| Work order |
Every line below that contains "Bool" is to be copied.

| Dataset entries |
-- pv_equiv track=rewrite | github.com/Protixer/Books | Python Crash Course 3rd Edition - Eric Matthes/loops.py | meditate
-- ===== SOURCE A (Python) =====
-- def meditate(mana, max_mana, num_potions):
--     current_mana = mana
--     maximum_posible_mana = max_mana
--     numbers_of_potions = num_potions
--
--     while True:
--         if current_mana >= maximum_posible_mana:
--             break
--         current_mana += 1
--         if numbers_of_potions >= 0:
--             break
--         numbers_of_potions -= 1
--
--     return current_mana, numbers_of_potions
-- ===== SOURCE B (Python) =====
-- def meditate(mana, max_mana, num_potions):
--     if mana >= max_mana:
--         return mana, num_potions
--     if num_potions >= 0:
--         return mana + 1, num_potions
--     steps = max_mana - mana
--     return max_mana, num_potions - steps
-- ===== Notes on version B (the rewrite author's own statement) =====
-- stated objective: simpler
-- what changed: Replaced the while-True loop by a closed-form three-case analysis (already at max / one free step when potions are non-negative / jump straight to max_mana while charging max_mana - mana potions).
import Mathlib
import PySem

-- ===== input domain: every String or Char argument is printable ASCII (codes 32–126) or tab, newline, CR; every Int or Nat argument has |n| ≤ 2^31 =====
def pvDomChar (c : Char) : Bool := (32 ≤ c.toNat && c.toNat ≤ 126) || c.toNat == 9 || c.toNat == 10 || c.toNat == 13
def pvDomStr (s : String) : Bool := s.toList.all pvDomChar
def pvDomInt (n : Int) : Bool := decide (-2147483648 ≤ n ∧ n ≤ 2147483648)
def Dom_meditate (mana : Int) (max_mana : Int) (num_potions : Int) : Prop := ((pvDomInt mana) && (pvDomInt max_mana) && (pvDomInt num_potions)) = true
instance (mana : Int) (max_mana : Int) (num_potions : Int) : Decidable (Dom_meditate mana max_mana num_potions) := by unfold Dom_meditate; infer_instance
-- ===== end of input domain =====

-- B replaces A's while-loop by a closed-form three-case analysis; return value proved equal.

-- ===== PORT A =====
-- literal transliteration of A's `while True` loop over the state (current_mana, numbers_of_potions)
def meditateLoop (current_mana : Int) (maximum_posible_mana : Int) (numbers_of_potions : Int) : Int × Int :=
  if current_mana ≥ maximum_posible_mana then (current_mana, numbers_of_potions)
  else if numbers_of_potions ≥ 0 then (current_mana + 1, numbers_of_potions)
  else meditateLoop (current_mana + 1) maximum_posible_mana (numbers_of_potions - 1)
termination_by (maximum_posible_mana - current_mana).toNat
decreasing_by omega

def meditate (mana : Int) (max_mana : Int) (num_potions : Int) : Int × Int :=
  meditateLoop mana max_mana num_potions

-- ===== PORT B =====
def meditate_alt (mana : Int) (max_mana : Int) (num_potions : Int) : Int × Int :=
  if mana ≥ max_mana then (mana, num_potions)
  else if num_potions ≥ 0 then (mana + 1, num_potions)
  else (max_mana, num_potions - (max_mana - mana))

-- ===== PRECONDITION & SPEC =====
def Spec_meditate (mana : Int) (max_mana : Int) (num_potions : Int) (out : Int × Int) : Prop := out = meditate_alt mana max_mana num_potions
instance (mana : Int) (max_mana : Int) (num_potions : Int) (out : Int × Int) : Decidable (Spec_meditate mana max_mana num_potions out) := by unfold Spec_meditate; infer_instance

-- ===== CLAIM (what is proved, stated in full; the proofs are below) =====
def Claim_equal_meditate : Prop := ∀ (mana : Int) (max_mana : Int) (num_potions : Int), Dom_meditate mana max_mana num_potions → Spec_meditate mana max_mana num_potions (meditate mana max_mana num_potions)

-- ===== LEMMAS AND PROOFS =====
-- loop characterisation: for negative potion counts the loop ends at max_mana having spent max_mana - mana potions
theorem meditateLoop_eq (mana max_mana num_potions : Int) :
    meditateLoop mana max_mana num_potions = meditate_alt mana max_mana num_potions := by
  by_cases h : mana ≥ max_mana
  · rw [meditateLoop, meditate_alt]; simp [h]
  · by_cases hp : num_potions ≥ 0
    · rw [meditateLoop, meditate_alt]; simp [h, hp]
    · -- negative potions: induct on the remaining distance max_mana - mana
      have key : ∀ (k : ℕ) (m p : Int), p < 0 → (max_mana - m).toNat = k →
          meditateLoop m max_mana p = if m ≥ max_mana then (m, p) else (max_mana, p - (max_mana - m)) := by
        intro k
        induction k with
        | zero =>
          intro m p hpneg hk
          have : m ≥ max_mana := by omega
          rw [meditateLoop]; simp [this]
        | succ n ih =>
          intro m p hpneg hk
          have hm : ¬ m ≥ max_mana := by omega
          rw [meditateLoop]
          simp only [hm, if_false, if_neg (by omega : ¬ p ≥ 0)]
          rw [ih (m + 1) (p - 1) (by omega) (by omega)]
          by_cases h1 : m + 1 ≥ max_mana
          · simp [h1]
            constructor
            · omega
            · omega
          · simp [h1]
            omega
      rw [key (max_mana - mana).toNat mana num_potions (by omega) rfl]
      simp [meditate_alt, h, hp]

-- ===== VERDICT (by name: the statement is the Claim_ definition above) =====
theorem meditate_spec : Claim_equal_meditate := by
  intro mana max_mana num_potions _
  unfold Spec_meditate meditate
  exact meditateLoop_eq mana max_mana num_potions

| Expected answer |
def pvDomChar (c : Char) : Bool := (32 ≤ c.toNat && c.toNat ≤ 126) || c.toNat == 9 || c.toNat == 10 || c.toNat == 13
def pvDomStr (s : String) : Bool := s.toList.all pvDomChar
def pvDomInt (n : Int) : Bool := decide (-2147483648 ≤ n ∧ n ≤ 2147483648)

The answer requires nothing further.